One could _choose_ to view that forcing MS users to use 3rd party software to
a common problem is actually 'supporting the ecosystem'. Someone in Microsoft
could be saying that they aren't forcing users, but giving them the choice.

So what happens? The implement ISO mounting for the most part but either have
compatibility bugs or they extend the functionality to benefit its own
ecosystem better. People complain about that too. Think carriage returns
(\n\r) and Internet Explorer. People hate Microsoft for these reasons.

So really, they piss someone off either way. So doing what costs the least
amount of money (nothing) is often best.

That said, asking "How does server administration on Server 2008 and related
products compare to other platforms?" answers a larger and more important
question than "how do I mount ISOs on Windows?"

------
kenjackson
From some recently leaked images of Win8, it appears that it will support
mounting ISOs out of the box.

------
mbreese
I usually just put the isos on a Linux box, share them, and then mount the
share as a drive in Windows. Isn't that the easiest way? :)

------
marshray
Doesn't Microsoft still distribute large fixes, service packs, MSDN, TechNet,
and the like as downloadable .iso images? Do they seriously expect people to
waste hours burning piles of physical DVDs for that sort of thing?

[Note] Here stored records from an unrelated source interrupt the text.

-- pv_equiv track=rewrite | github.com/mixlaab/myWork | Python/ProgAvTareas/tarea1/edygzz.py | nrobin
-- ===== SOURCE A (Python) =====
-- def decabin(num):
--     binario= bin(num)
--     binar = (binario.replace('ob',''))
--     return binar
--
-- def nrobin(z):
--     numb = decabin(z)
--     nb = 0
--     gpm = 0
--     for i in range (len(numb)):
--         if numb[i] == '1':
--             if nb > gpm:
--                 gpm = nb
--             nb = 0
--         else:
--             nb = nb + 1
--
--     return gpm
-- ===== SOURCE B (Python) =====
-- def nrobin(z):
--     s = bin(z)
--     parts = s.split('1')
--     return max((len(p) for p in parts[:-1]), default=0)
-- ===== Notes on version B (the rewrite author's own statement) =====
-- stated objective: simpler
-- what changed: Replaces the stateful counter/maximum loop over the characters of bin(z) with a direct split of bin(z) on '1' and a maximum over the lengths of all pieces but the last (default 0).
import Mathlib
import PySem

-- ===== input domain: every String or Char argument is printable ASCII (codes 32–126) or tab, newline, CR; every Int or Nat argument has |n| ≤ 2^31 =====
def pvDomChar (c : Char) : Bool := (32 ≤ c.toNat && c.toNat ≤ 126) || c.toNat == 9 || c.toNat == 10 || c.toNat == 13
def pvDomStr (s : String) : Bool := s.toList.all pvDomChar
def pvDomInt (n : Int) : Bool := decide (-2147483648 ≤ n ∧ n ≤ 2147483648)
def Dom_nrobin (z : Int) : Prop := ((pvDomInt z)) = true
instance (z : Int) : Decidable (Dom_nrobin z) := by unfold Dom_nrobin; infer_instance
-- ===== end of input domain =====

-- B replaces A's stateful counter/maximum loop with split-on-'1' plus a maximum of the lengths
-- of all pieces except the last (objective: simpler). Same asymptotic cost.

-- ===== PORT A =====
-- decabin: bin(num).replace('ob','') (the replace is ported literally, as in the source)
def decabin (num : Int) : String :=
  PySem.Str.replace (PySem.Int.pyBin num) "ob" ""

-- the for-loop over range(len(numb)) with state (nb, gpm), indexing numb[i] in order
def nrobinLoop : List Char → Int → Int → Int
  | [], _, gpm => gpm
  | c :: t, nb, gpm =>
    if c = '1' then nrobinLoop t 0 (if nb > gpm then nb else gpm)
    else nrobinLoop t (nb + 1) gpm

def nrobin (z : Int) : Int := nrobinLoop (decabin z).toList 0 0

-- ===== PORT B =====
-- s = bin(z); parts = s.split('1'); max(len(p) for p in parts[:-1]) with default 0
def nrobin_alt (z : Int) : Int :=
  let s := (PySem.Int.pyBin z).toList
  let parts := PySem.Chars.splitOn s ['1']
  (parts.dropLast.map (fun p => (p.length : Int))).foldl (fun g x => max g x) 0

-- ===== PRECONDITION & SPEC =====
def Spec_nrobin (z : Int) (out : Int) : Prop := out = nrobin_alt z
instance (z : Int) (out : Int) : Decidable (Spec_nrobin z out) := by unfold Spec_nrobin; infer_instance

-- ===== CLAIM (what is proved, stated in full; the proofs are below) =====
def Claim_equal_nrobin : Prop := ∀ (z : Int), Dom_nrobin z → Spec_nrobin z (nrobin z)

-- ===== LEMMAS AND PROOFS =====

-- reference split on '1' (proof-only helper)
def split1 : List Char → List (List Char)
  | [] => [[]]
  | c :: t => if c = '1' then [] :: split1 t else (split1 t).modifyHead (c :: ·)

theorem split1_ne_nil (s : List Char) : split1 s ≠ [] := by
  induction s with
  | nil => simp [split1]
  | cons c t ih =>
    simp only [split1]
    split
    · simp
    · cases h : split1 t with
      | nil => exact absurd h ih
      | cons p ps => simp [List.modifyHead]

theorem modifyHead_modifyHead {α : Type} (f g : α → α) (l : List α) :
    (l.modifyHead g).modifyHead f = l.modifyHead (fun x => f (g x)) := by
  cases l <;> simp [List.modifyHead]

theorem map_modifyHead {α β : Type} (f : α → β) (g : α → α) (h : β → β)
    (hfg : ∀ x, f (g x) = h (f x)) (l : List α) :
    (l.modifyHead g).map f = (l.map f).modifyHead h := by
  cases l <;> simp [List.modifyHead, hfg]

theorem dropLast_modifyHead {α : Type} (f : α → α) (l : List α) :
    (l.modifyHead f).dropLast = l.dropLast.modifyHead f := by
  match l with
  | [] => simp [List.modifyHead]
  | [x] => simp [List.modifyHead]
  | x :: y :: t => simp [List.modifyHead, List.dropLast_cons₂]

theorem modifyHead_add_zero (l : List Int) : l.modifyHead (fun x => x + 0) = l := by
  cases l <;> simp [List.modifyHead]

-- PySem.Chars.splitOn with separator ['1'] computes split1
theorem splitOn_go1 (fuel : Nat) :
    ∀ (l : List Char) (cur : List Char) (acc : List (List Char)), l.length < fuel →
      PySem.Chars.splitOn.go ['1'] fuel l cur acc
        = acc.reverse ++ (split1 l).modifyHead (cur.reverse ++ ·) := by
  induction fuel with
  | zero => intro l cur acc h; omega
  | succ fuel ih =>
    intro l cur acc h
    cases l with
    | nil => simp [PySem.Chars.splitOn.go, split1, List.modifyHead]
    | cons c t =>
      by_cases hc : c = '1'
      · subst hc
        have hpre : List.isPrefixOf ['1'] ('1' :: t) = true := by
          simp [List.isPrefixOf]
        rw [PySem.Chars.splitOn.go]
        simp only [hpre, if_pos, List.length_cons, List.length_nil, List.drop_succ_cons, List.drop_zero]
        rw [ih t [] ((cur.reverse) :: acc) (by simpa using Nat.lt_of_succ_lt_succ h)]
        have hne := split1_ne_nil t
        cases hs : split1 t with
        | nil => exact absurd hs hne
        | cons p ps =>
          simp [split1, hs, List.modifyHead]
      · have hpre : List.isPrefixOf ['1'] (c :: t) = false := by
          simp [List.isPrefixOf]
          intro hcc
          exact absurd hcc.symm hc
        rw [PySem.Chars.splitOn.go]
        simp only [hpre, Bool.false_eq_true, if_false]
        rw [ih t (c :: cur) acc (by simpa using Nat.lt_of_succ_lt_succ h)]
        simp only [split1, hc, if_false]
        rw [modifyHead_modifyHead]
        simp [List.reverse_cons]


theorem splitOn_eq_split1 (s : List Char) :
    PySem.Chars.splitOn s ['1'] = split1 s := by
  unfold PySem.Chars.splitOn
  rw [splitOn_go1 (s.length + 1) s [] [] (by omega)]
  cases h : split1 s with
  | nil => exact absurd h (split1_ne_nil s)
  | cons p ps => simp [List.modifyHead]

-- the replace in decabin is a no-op: 'o' never occurs in bin(z)
theorem replace_go_id (fuel : Nat) :
    ∀ (l acc : List Char), 'o' ∉ l →
      PySem.Chars.replace.go ['o', 'b'] [] fuel l acc = acc.reverse ++ l := by
  induction fuel with
  | zero => intro l acc _; rw [PySem.Chars.replace.go]
  | succ fuel ih =>
    intro l acc ho
    cases l with
    | nil => rw [PySem.Chars.replace.go] <;> simp
    | cons c t =>
      have hc : c ≠ 'o' := fun h => ho (h ▸ List.mem_cons_self)
      have hpre : List.isPrefixOf ['o', 'b'] (c :: t) = false := by
        simp [List.isPrefixOf]
        intro hcc
        exact absurd hcc.symm hc
      rw [PySem.Chars.replace.go]
      simp only [hpre, Bool.false_eq_true, if_false]
      rw [ih t (c :: acc) (fun h => ho (List.mem_cons_of_mem _ h))]
      simp

theorem mem_toDigitsCore (fuel : Nat) :
    ∀ (n : Nat) (acc : List Char) (c : Char), c ∈ Nat.toDigitsCore 2 fuel n acc →
      c ∈ acc ∨ c = '0' ∨ c = '1' := by
  induction fuel with
  | zero => intro n acc c h; rw [Nat.toDigitsCore] at h; exact Or.inl h
  | succ fuel ih =>
    intro n acc c h
    rw [Nat.toDigitsCore] at h
    have hd : (n % 2).digitChar = '0' ∨ (n % 2).digitChar = '1' := by
      rcases Nat.mod_two_eq_zero_or_one n with h2 | h2 <;> simp [h2, Nat.digitChar]
    by_cases hz : n / 2 = 0
    · simp only [hz, if_pos] at h
      rcases List.mem_cons.mp h with h | h
      · exact Or.inr (h ▸ hd)
      · exact Or.inl h
    · simp only [hz, if_false] at h
      rcases ih (n / 2) ((n % 2).digitChar :: acc) c h with h | h
      · rcases List.mem_cons.mp h with h | h
        · exact Or.inr (h ▸ hd)
        · exact Or.inl h
      · exact Or.inr h

theorem no_o_pyBin (z : Int) : 'o' ∉ (PySem.Int.pyBin z).toList := by
  rw [PySem.Int.toList_pyBin]
  unfold PySem.Int.toBinChars0b
  intro h
  split at h <;>
  · simp only [List.mem_cons] at h
    rcases h with h | h
    · exact absurd h (by decide)
    all_goals first
      | (rcases h with h | h
         · exact absurd h (by decide)
         · rcases h with h | h
           · exact absurd h (by decide)
           · rcases mem_toDigitsCore _ _ _ _ (by simpa [Nat.toDigits] using h) with h | h | h
             · simp at h
             · exact absurd h (by decide)
             · exact absurd h (by decide))
      | (rcases h with h | h
         · exact absurd h (by decide)
         · rcases mem_toDigitsCore _ _ _ _ (by simpa [Nat.toDigits] using h) with h | h | h
           · simp at h
           · exact absurd h (by decide)
           · exact absurd h (by decide))

theorem decabin_toList (z : Int) :
    (decabin z).toList = (PySem.Int.pyBin z).toList := by
  unfold decabin
  rw [PySem.Str.toList_replace]
  have : ("ob".toList) = ['o', 'b'] := rfl
  rw [this]
  have h2 : ("".toList) = ([] : List Char) := rfl
  rw [h2]
  unfold PySem.Chars.replace
  simp only [List.isEmpty_cons, Bool.false_eq_true, if_false]
  rw [replace_go_id _ _ _ (no_o_pyBin z)]
  simp

-- the main loop invariant: A's loop equals a max-fold over the lengths of split1's pieces
-- (all but the last), with the running count nb added to the first piece
theorem nrobinLoop_eq (s : List Char) :
    ∀ (nb gpm : Int),
      nrobinLoop s nb gpm
        = List.foldl (fun g x => if x > g then x else g) gpm
            ((((split1 s).map (fun p => (p.length : Int))).dropLast).modifyHead (· + nb)) := by
  induction s with
  | nil => intro nb gpm; simp [nrobinLoop, split1, List.modifyHead]
  | cons c t ih =>
    intro nb gpm
    by_cases hc : c = '1'
    · subst hc
      simp only [nrobinLoop, if_pos, split1]
      have hne : (split1 t).map (fun p => (p.length : Int)) ≠ [] := by
        simpa using split1_ne_nil t
      rw [ih 0 (if nb > gpm then nb else gpm)]
      simp only [List.map_cons, List.dropLast_cons_of_ne_nil hne, modifyHead_add_zero]
      cases hs : ((split1 t).map (fun p => (p.length : Int))).dropLast with
      | nil => simp [List.modifyHead, List.foldl]
      | cons q qs => simp [List.modifyHead, List.foldl]
    · simp only [nrobinLoop, hc, if_false, split1]
      rw [ih (nb + 1) gpm]
      rw [map_modifyHead (fun p => (p.length : Int)) (c :: ·) (fun x => x + 1)
        (by intro x; simp)]
      rw [dropLast_modifyHead, modifyHead_modifyHead]
      have hfun : (fun x : Int => x + 1 + nb) = (fun x : Int => x + (nb + 1)) := by
        funext x; ring
      rw [hfun]

theorem foldl_if_max (l : List Int) :
    ∀ (g : Int),
      List.foldl (fun g x => if x > g then x else g) g l = List.foldl (fun g x => max g x) g l := by
  induction l with
  | nil => intro g; rfl
  | cons x t ih =>
    intro g
    simp only [List.foldl]
    rw [ih]
    congr 1
    by_cases h : x > g
    · rw [if_pos h, max_eq_right h.le]
    · rw [if_neg h, max_eq_left (not_lt.mp h)]

-- ===== VERDICT (by name: the statement is the Claim_ definition above) =====
theorem nrobin_spec : Claim_equal_nrobin := by
  intro z _
  unfold Spec_nrobin nrobin
  simp only [nrobin_alt]
  rw [decabin_toList, nrobinLoop_eq, modifyHead_add_zero, foldl_if_max]
  simp only [splitOn_eq_split1, List.map_dropLast]
-- the key-min fold returns the FIRST element (accumulator first) bearing the winning name
theorem minFold_find (l : List (String × String)) (p : String × String) :
    (p :: l).find?
        (fun x => x.1 == (l.foldl (fun m x => if pvKey x.1 < pvKey m.1 then x else m) p).1) =
      some (l.foldl (fun m x => if pvKey x.1 < pvKey m.1 then x else m) p) := by
  induction l generalizing p with
  | nil => simp
  | cons a t ih =>
    simp only [List.foldl_cons]
    set q := if pvKey a.1 < pvKey p.1 then a else p with hq
    set r := t.foldl (fun m x => if pvKey x.1 < pvKey m.1 then x else m) q with hr
    obtain ⟨-, hle, hall⟩ := minFold_spec (fun x => pvKey x.1) t q
    rw [← hr] at hle hall
    by_cases h : pvKey a.1 < pvKey p.1
    · -- q = a; p cannot bear the winning name
      have hqa : q = a := by rw [hq, if_pos h]
      have hlt : pvKey r.1 < pvKey p.1 := lt_of_le_of_lt (by rw [hqa] at hle; exact hle) h
      have hne : ¬ ((fun x => x.1 == r.1) p = true) := by
        simp only [beq_iff_eq]
        intro hpe
        exact absurd (congrArg pvKey hpe.symm) (ne_of_lt hlt)
      have hIH := ih q
      rw [hqa] at hIH
      have hra : r = List.foldl (fun m x => if pvKey x.1 < pvKey m.1 then x else m) a t := by
        rw [hr, hqa]
      rw [← hra] at hIH
      rw [find?_cons_neg' (fun x => x.1 == r.1) p _ hne]
      exact hIH
    · -- q = p
      have hqp : q = p := by rw [hq, if_neg h]
      have hIH := ih q
      rw [hqp] at hIH
      have hra : r = List.foldl (fun m x => if pvKey x.1 < pvKey m.1 then x else m) p t := by
        rw [hr, hqp]
      rw [← hra] at hIH
      by_cases hpm : ((fun x => x.1 == r.1) p = true)
      · have hrp : p = r := by
          rw [find?_cons_pos' (fun x => x.1 == r.1) p _ hpm] at hIH
          exact Option.some.inj hIH
        rw [find?_cons_pos' (fun x => x.1 == r.1) p _ hpm]
        rw [hrp]
      · rw [find?_cons_neg' (fun x => x.1 == r.1) p _ hpm] at hIH
        have hane : ¬ ((fun x => x.1 == r.1) a = true) := by
          simp only [beq_iff_eq]
          intro hae
          have hka : pvKey a.1 = pvKey r.1 := congrArg pvKey hae
          have hpr : pvKey p.1 ≤ pvKey a.1 := not_lt.mp h
          have h1 : pvKey r.1 ≤ pvKey p.1 := by rw [hqp] at hle; exact hle
          have hkeq : pvKey p.1 = pvKey r.1 := le_antisymm (hka ▸ hpr) h1
          exact absurd (beq_iff_eq.mpr (pvKey_inj hkeq)) (by simpa using hpm)
        rw [find?_cons_neg' (fun x => x.1 == r.1) p _ hpm, find?_cons_neg' (fun x => x.1 == r.1) a _ hane]
        exact hIH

Sneakernet is apparently still an essential part of their network stack. Good
luck if your server is mounted in some data center you don't have easy access
to. Remember this next time you hear them say they're "betting the company" on
cloud computing. They just don't get it.

------
Yaggo
Seems to be their filosophy that one can do almost nothing with out-of-the-box
Windows. No basic tools integrated, eg. ssh client or pdf-viewer (when I last
checked).

------
jodrellblank
For anyone curious, on Windows:

\- 7-zip is free and will open ISO files as archives and let you extract the
contents.

\- Virtual CloneDrive is a free utility which appears as a drive letter and
mounts ISOs.

\- Folder2ISO is a simple GUI-on-top-of-mkisofs which takes a folder and
produces an ISO from it.

\- DeepBurner is a freeware CD/DVD burner which can burn ISOs.

I think that covers most of what I do with ISOs on Windows using freeware
which I use often, works well and hasn't bitten me.